Problem: Range to reproduce from the entries below: the line with "simp only [PySem.Dict.foldl_insert_getD_add_one_eq_counter]", the line with "rw [hitems0]", and every line in between. Give them exactly and give nothing else.

(Collected data)
* * * * * * * * *
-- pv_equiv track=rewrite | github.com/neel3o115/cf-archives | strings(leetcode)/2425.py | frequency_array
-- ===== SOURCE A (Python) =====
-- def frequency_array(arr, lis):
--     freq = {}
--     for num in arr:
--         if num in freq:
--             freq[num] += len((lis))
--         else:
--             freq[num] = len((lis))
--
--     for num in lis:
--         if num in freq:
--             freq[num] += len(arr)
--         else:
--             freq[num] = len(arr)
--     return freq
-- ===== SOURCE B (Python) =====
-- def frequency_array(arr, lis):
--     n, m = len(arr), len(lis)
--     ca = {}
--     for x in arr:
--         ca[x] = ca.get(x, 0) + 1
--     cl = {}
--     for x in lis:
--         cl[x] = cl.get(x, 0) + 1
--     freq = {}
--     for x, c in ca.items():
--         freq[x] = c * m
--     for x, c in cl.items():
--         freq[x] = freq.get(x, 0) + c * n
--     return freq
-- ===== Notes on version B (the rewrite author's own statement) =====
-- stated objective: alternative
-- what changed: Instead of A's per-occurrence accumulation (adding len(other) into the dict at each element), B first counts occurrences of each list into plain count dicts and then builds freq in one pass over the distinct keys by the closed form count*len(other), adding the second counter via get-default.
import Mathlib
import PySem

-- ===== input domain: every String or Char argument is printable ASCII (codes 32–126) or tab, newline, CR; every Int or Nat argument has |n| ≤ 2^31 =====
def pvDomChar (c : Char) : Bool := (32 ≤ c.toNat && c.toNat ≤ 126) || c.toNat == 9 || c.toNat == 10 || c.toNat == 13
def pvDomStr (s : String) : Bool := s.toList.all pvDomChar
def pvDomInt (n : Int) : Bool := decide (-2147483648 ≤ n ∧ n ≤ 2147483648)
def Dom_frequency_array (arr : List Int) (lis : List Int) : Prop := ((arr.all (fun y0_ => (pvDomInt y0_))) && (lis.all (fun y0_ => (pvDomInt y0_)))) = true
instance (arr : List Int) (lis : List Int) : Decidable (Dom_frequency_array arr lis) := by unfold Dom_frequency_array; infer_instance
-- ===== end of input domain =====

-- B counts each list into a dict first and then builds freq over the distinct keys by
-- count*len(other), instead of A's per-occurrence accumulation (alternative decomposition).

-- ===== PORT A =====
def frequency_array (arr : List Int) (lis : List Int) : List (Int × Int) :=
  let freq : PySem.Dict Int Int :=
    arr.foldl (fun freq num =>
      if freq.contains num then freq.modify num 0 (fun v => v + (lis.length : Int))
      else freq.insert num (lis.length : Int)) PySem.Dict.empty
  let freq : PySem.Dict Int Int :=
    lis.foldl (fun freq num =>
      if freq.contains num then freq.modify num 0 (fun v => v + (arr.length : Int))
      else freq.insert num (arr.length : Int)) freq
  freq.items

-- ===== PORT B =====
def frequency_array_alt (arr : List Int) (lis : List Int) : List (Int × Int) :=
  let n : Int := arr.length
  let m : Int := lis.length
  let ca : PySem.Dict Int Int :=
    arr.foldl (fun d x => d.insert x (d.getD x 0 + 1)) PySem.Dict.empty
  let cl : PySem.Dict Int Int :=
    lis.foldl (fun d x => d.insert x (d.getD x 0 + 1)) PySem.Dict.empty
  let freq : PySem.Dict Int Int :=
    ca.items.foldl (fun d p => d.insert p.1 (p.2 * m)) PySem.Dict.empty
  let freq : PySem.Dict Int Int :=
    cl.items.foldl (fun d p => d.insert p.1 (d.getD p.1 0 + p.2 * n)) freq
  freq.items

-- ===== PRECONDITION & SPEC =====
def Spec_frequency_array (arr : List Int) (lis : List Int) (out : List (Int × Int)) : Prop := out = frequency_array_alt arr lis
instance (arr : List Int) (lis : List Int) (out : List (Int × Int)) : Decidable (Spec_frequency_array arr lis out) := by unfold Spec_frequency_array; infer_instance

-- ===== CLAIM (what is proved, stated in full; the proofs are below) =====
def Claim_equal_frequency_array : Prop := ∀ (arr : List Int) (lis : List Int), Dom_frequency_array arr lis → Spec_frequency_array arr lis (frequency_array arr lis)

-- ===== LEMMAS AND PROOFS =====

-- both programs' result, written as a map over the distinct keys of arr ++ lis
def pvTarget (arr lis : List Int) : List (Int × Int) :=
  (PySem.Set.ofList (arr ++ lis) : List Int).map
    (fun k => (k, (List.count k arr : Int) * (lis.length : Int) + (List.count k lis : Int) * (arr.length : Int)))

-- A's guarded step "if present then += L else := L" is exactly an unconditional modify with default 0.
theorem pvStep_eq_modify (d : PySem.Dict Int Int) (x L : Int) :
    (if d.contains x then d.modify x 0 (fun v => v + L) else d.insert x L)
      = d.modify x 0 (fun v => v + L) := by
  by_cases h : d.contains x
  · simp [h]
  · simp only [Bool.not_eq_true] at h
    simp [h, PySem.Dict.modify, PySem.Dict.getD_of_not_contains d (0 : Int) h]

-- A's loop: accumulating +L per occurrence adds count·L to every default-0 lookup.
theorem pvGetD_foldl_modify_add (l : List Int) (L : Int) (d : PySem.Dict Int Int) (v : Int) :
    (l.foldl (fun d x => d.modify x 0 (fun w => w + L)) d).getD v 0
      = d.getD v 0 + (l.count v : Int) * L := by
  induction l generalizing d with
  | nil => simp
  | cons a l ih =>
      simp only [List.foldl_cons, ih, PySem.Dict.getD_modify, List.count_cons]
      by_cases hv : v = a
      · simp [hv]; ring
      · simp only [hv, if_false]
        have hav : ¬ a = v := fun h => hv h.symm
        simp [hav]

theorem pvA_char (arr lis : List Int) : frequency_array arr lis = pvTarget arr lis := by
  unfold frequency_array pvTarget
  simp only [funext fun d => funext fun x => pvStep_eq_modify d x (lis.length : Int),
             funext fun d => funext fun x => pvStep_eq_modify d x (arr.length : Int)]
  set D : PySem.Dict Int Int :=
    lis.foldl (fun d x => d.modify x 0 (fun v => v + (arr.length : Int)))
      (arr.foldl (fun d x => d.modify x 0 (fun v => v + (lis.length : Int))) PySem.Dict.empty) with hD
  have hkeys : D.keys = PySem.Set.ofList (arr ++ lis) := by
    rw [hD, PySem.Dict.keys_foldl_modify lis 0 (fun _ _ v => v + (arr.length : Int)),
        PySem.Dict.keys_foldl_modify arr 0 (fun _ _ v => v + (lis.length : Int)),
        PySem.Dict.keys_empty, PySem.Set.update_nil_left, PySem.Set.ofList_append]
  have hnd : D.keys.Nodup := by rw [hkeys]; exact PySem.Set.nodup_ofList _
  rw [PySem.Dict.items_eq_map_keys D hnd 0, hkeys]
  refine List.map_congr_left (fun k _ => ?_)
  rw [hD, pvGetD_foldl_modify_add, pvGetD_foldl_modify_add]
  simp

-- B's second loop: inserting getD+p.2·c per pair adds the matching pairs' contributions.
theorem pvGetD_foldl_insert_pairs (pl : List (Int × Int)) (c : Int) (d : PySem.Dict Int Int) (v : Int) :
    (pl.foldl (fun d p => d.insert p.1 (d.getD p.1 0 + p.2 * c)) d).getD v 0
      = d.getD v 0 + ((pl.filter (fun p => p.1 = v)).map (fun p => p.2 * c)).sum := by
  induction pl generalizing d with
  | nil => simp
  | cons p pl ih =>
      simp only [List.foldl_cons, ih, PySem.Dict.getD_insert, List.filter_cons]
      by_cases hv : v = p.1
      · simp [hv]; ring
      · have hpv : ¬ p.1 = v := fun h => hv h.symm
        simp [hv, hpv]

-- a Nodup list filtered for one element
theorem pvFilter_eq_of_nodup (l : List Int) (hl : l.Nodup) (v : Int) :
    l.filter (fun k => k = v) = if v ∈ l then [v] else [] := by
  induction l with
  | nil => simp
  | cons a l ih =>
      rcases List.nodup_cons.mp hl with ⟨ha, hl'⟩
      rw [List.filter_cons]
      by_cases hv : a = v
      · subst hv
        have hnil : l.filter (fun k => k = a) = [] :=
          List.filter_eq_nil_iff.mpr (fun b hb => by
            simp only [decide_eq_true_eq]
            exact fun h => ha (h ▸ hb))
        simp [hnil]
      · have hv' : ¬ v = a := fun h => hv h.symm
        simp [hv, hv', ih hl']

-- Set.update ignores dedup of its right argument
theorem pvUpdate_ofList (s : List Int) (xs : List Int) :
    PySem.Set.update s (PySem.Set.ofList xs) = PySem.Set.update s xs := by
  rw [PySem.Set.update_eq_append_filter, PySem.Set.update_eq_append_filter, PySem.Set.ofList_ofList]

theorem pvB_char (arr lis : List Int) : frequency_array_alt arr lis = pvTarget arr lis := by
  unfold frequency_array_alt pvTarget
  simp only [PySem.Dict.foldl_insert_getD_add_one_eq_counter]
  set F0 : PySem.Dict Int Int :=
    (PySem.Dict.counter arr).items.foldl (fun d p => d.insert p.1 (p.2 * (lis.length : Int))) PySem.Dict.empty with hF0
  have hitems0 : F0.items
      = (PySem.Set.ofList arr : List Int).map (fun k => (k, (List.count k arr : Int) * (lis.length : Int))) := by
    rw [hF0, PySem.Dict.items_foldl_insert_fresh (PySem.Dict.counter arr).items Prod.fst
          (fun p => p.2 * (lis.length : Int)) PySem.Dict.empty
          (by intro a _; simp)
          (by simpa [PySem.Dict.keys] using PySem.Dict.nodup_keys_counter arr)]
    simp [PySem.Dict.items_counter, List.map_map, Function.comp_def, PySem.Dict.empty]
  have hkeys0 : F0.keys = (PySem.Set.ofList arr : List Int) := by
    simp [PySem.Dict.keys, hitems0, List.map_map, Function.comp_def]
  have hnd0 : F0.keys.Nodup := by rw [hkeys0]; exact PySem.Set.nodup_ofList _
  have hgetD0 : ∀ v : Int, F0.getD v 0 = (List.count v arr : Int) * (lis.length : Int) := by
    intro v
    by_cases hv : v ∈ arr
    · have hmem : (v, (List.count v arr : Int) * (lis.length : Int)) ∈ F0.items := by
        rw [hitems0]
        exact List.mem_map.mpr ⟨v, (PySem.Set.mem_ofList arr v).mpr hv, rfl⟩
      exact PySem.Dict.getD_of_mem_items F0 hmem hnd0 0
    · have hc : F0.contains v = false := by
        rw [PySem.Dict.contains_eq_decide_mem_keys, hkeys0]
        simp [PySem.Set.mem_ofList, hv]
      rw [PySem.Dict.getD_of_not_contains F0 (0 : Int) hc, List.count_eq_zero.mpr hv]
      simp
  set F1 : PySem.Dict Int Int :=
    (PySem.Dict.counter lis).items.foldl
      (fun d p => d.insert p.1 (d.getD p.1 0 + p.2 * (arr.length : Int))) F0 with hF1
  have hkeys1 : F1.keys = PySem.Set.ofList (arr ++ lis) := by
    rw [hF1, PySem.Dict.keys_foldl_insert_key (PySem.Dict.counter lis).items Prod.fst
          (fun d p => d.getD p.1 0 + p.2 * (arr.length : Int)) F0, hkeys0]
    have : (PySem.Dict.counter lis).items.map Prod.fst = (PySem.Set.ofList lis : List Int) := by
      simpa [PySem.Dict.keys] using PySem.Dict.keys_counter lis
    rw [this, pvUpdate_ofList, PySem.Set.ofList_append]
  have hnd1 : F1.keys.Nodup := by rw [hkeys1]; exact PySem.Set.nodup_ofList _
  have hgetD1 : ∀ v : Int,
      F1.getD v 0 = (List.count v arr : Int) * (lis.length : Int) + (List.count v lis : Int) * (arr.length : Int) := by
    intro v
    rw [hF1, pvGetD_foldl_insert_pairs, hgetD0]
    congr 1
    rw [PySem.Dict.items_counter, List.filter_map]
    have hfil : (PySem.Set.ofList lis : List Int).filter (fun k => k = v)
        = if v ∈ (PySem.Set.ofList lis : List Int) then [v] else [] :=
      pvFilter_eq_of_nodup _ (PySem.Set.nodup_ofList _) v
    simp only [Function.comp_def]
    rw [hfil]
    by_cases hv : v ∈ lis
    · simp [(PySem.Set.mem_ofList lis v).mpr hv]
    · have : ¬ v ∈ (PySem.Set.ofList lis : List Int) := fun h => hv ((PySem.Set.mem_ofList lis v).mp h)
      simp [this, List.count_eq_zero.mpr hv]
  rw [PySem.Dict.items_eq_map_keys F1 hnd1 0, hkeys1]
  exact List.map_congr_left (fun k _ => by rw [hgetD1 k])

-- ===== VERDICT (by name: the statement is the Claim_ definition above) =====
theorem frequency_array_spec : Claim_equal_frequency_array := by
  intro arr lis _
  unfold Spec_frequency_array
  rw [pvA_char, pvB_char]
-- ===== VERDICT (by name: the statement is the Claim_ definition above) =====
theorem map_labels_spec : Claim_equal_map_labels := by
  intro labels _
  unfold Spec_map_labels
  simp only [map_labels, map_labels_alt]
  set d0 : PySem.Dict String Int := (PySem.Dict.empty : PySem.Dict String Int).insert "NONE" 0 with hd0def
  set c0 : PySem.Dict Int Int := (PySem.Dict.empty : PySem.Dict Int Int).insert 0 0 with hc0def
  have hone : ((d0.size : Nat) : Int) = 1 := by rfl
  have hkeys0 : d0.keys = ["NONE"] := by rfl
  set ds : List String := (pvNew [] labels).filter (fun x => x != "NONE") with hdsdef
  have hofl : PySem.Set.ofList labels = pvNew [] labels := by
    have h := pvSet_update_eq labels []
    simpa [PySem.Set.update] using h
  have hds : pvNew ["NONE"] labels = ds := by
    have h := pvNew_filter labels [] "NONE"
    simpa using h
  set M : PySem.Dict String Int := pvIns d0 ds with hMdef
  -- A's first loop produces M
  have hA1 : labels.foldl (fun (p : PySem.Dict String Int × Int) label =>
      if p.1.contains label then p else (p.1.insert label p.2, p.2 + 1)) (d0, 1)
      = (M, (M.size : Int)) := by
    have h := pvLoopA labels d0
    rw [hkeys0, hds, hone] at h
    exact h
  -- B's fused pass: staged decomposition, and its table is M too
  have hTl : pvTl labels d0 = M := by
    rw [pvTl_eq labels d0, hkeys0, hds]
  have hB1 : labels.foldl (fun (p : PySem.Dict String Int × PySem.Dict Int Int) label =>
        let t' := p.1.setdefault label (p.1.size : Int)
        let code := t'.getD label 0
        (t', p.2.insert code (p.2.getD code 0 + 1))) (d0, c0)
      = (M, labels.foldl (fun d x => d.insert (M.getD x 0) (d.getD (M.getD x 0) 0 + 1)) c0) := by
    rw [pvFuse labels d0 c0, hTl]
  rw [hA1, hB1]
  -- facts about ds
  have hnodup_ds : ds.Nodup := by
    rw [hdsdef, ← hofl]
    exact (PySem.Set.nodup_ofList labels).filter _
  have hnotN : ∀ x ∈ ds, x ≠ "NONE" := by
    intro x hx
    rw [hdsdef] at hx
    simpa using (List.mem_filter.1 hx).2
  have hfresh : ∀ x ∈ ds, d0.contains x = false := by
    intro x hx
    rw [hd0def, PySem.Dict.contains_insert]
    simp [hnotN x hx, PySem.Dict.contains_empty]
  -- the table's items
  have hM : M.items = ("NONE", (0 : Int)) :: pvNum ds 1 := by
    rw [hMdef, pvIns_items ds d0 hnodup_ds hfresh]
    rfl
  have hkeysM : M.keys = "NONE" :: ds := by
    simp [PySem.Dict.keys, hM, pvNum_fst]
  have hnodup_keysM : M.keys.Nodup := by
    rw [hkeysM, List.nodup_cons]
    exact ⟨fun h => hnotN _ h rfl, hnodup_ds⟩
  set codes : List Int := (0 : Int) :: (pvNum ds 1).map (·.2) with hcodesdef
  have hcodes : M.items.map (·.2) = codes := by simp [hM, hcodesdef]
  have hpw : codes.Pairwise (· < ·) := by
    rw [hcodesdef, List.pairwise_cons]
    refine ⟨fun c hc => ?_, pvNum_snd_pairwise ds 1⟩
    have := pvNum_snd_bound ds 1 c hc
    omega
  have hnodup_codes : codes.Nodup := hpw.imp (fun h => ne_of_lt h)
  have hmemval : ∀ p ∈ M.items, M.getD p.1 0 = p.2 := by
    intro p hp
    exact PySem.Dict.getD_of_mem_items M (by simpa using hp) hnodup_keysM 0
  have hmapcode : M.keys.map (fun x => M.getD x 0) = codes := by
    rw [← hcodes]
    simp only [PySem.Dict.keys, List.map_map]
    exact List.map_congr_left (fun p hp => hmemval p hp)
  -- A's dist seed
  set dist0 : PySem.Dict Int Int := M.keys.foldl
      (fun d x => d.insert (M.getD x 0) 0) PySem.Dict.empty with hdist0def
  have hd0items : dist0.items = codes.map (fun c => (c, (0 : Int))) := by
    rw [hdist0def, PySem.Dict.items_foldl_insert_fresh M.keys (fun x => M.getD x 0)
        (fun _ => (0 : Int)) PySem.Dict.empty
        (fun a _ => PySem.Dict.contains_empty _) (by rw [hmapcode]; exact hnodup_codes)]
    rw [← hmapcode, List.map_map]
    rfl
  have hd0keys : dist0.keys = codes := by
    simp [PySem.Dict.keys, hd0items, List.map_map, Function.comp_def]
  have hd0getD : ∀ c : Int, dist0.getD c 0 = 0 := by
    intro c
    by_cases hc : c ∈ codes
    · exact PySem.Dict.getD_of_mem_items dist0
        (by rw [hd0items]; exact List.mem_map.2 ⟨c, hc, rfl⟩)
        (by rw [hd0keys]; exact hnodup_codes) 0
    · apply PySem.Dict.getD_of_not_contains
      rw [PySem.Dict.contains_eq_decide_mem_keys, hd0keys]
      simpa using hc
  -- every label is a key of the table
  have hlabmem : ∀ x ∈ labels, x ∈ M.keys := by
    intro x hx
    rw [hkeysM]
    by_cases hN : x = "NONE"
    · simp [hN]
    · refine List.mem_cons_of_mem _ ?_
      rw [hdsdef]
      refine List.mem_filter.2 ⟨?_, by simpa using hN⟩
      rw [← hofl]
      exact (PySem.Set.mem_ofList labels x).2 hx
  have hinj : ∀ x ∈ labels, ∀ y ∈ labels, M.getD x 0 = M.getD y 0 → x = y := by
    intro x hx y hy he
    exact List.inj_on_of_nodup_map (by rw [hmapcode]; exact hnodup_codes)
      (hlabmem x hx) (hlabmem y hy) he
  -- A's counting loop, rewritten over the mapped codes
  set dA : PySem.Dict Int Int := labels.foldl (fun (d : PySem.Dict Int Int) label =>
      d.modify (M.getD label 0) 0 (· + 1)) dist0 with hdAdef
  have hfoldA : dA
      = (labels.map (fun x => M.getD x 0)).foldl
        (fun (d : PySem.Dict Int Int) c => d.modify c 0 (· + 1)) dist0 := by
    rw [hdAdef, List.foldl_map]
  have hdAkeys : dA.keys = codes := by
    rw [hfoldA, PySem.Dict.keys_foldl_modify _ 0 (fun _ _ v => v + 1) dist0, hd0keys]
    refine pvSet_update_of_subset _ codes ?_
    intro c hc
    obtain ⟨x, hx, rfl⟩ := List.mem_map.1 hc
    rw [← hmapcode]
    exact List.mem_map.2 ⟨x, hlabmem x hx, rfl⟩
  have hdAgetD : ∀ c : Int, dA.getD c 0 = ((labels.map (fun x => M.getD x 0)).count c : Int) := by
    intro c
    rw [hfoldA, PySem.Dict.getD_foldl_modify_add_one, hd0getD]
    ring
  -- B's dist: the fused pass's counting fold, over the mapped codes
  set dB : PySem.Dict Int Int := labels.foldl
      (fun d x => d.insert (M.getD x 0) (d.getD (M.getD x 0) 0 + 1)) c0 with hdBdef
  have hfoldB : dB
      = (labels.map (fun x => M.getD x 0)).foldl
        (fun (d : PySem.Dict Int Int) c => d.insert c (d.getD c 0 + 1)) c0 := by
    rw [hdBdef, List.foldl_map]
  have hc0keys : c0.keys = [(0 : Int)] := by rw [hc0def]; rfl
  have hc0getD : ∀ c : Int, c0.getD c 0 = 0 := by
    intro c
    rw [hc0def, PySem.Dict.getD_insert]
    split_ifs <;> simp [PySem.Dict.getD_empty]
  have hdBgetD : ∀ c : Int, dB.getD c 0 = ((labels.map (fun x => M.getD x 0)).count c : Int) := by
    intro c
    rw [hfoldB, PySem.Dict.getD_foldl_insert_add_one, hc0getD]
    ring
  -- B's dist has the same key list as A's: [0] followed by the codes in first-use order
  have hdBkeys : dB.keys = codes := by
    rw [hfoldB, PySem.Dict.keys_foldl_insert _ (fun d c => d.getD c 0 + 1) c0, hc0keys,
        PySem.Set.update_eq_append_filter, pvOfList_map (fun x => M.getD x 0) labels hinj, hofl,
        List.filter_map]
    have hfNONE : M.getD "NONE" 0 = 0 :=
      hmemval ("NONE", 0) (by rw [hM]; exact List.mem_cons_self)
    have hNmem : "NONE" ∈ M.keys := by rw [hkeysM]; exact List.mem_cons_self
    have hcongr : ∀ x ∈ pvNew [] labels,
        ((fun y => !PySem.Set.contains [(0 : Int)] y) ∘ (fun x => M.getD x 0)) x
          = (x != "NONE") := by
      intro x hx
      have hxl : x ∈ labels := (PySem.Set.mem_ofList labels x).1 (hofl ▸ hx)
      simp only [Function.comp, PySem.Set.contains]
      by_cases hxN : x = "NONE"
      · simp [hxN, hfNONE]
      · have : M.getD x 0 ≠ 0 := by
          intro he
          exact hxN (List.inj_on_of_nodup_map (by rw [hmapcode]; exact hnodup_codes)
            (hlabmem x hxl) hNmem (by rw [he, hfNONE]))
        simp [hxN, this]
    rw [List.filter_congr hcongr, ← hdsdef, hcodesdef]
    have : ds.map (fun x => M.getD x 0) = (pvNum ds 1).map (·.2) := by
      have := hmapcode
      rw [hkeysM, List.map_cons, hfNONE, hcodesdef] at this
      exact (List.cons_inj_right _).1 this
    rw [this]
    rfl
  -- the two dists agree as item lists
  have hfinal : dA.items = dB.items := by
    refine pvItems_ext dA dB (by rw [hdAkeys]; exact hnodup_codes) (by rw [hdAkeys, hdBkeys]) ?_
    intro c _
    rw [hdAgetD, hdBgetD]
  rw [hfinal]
* * * * * * * * *
Output for this task:
  simp only [PySem.Dict.foldl_insert_getD_add_one_eq_counter]
  set F0 : PySem.Dict Int Int :=
    (PySem.Dict.counter arr).items.foldl (fun d p => d.insert p.1 (p.2 * (lis.length : Int))) PySem.Dict.empty with hF0
  have hitems0 : F0.items
      = (PySem.Set.ofList arr : List Int).map (fun k => (k, (List.count k arr : Int) * (lis.length : Int))) := by
    rw [hF0, PySem.Dict.items_foldl_insert_fresh (PySem.Dict.counter arr).items Prod.fst
          (fun p => p.2 * (lis.length : Int)) PySem.Dict.empty
          (by intro a _; simp)
          (by simpa [PySem.Dict.keys] using PySem.Dict.nodup_keys_counter arr)]
    simp [PySem.Dict.items_counter, List.map_map, Function.comp_def, PySem.Dict.empty]
  have hkeys0 : F0.keys = (PySem.Set.ofList arr : List Int) := by
    simp [PySem.Dict.keys, hitems0, List.map_map, Function.comp_def]
  have hnd0 : F0.keys.Nodup := by rw [hkeys0]; exact PySem.Set.nodup_ofList _
  have hgetD0 : ∀ v : Int, F0.getD v 0 = (List.count v arr : Int) * (lis.length : Int) := by
    intro v
    by_cases hv : v ∈ arr
    · have hmem : (v, (List.count v arr : Int) * (lis.length : Int)) ∈ F0.items := by
        rw [hitems0]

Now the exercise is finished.